▸ YOUR TASK: Print every line of the data word for word.

·····

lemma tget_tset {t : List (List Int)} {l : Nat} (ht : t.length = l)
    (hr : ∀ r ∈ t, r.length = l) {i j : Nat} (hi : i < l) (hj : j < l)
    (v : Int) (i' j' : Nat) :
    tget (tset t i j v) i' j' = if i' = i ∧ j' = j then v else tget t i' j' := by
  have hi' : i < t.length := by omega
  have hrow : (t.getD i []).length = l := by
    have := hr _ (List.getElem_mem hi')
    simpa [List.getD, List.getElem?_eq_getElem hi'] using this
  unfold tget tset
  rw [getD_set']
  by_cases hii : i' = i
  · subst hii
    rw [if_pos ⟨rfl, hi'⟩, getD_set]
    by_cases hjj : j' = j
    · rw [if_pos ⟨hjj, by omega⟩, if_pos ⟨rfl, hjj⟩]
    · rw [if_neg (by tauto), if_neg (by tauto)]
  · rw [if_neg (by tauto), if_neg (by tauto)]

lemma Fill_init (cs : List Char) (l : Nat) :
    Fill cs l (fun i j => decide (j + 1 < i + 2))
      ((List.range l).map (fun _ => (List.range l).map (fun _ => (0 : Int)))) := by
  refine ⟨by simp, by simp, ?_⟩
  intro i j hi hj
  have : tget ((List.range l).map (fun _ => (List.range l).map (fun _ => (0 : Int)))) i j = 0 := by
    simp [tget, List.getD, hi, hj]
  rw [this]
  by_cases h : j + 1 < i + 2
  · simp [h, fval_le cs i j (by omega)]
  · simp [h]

·····

▸ TASK OUTPUT:
lemma tget_tset {t : List (List Int)} {l : Nat} (ht : t.length = l)
    (hr : ∀ r ∈ t, r.length = l) {i j : Nat} (hi : i < l) (hj : j < l)
    (v : Int) (i' j' : Nat) :
    tget (tset t i j v) i' j' = if i' = i ∧ j' = j then v else tget t i' j' := by
  have hi' : i < t.length := by omega
  have hrow : (t.getD i []).length = l := by
    have := hr _ (List.getElem_mem hi')
    simpa [List.getD, List.getElem?_eq_getElem hi'] using this
  unfold tget tset
  rw [getD_set']
  by_cases hii : i' = i
  · subst hii
    rw [if_pos ⟨rfl, hi'⟩, getD_set]
    by_cases hjj : j' = j
    · rw [if_pos ⟨hjj, by omega⟩, if_pos ⟨rfl, hjj⟩]
    · rw [if_neg (by tauto), if_neg (by tauto)]
  · rw [if_neg (by tauto), if_neg (by tauto)]

lemma Fill_init (cs : List Char) (l : Nat) :
    Fill cs l (fun i j => decide (j + 1 < i + 2))
      ((List.range l).map (fun _ => (List.range l).map (fun _ => (0 : Int)))) := by
  refine ⟨by simp, by simp, ?_⟩
  intro i j hi hj
  have : tget ((List.range l).map (fun _ => (List.range l).map (fun _ => (0 : Int)))) i j = 0 := by
    simp [tget, List.getD, hi, hj]
  rw [this]
  by_cases h : j + 1 < i + 2
  · simp [h, fval_le cs i j (by omega)]
  · simp [h]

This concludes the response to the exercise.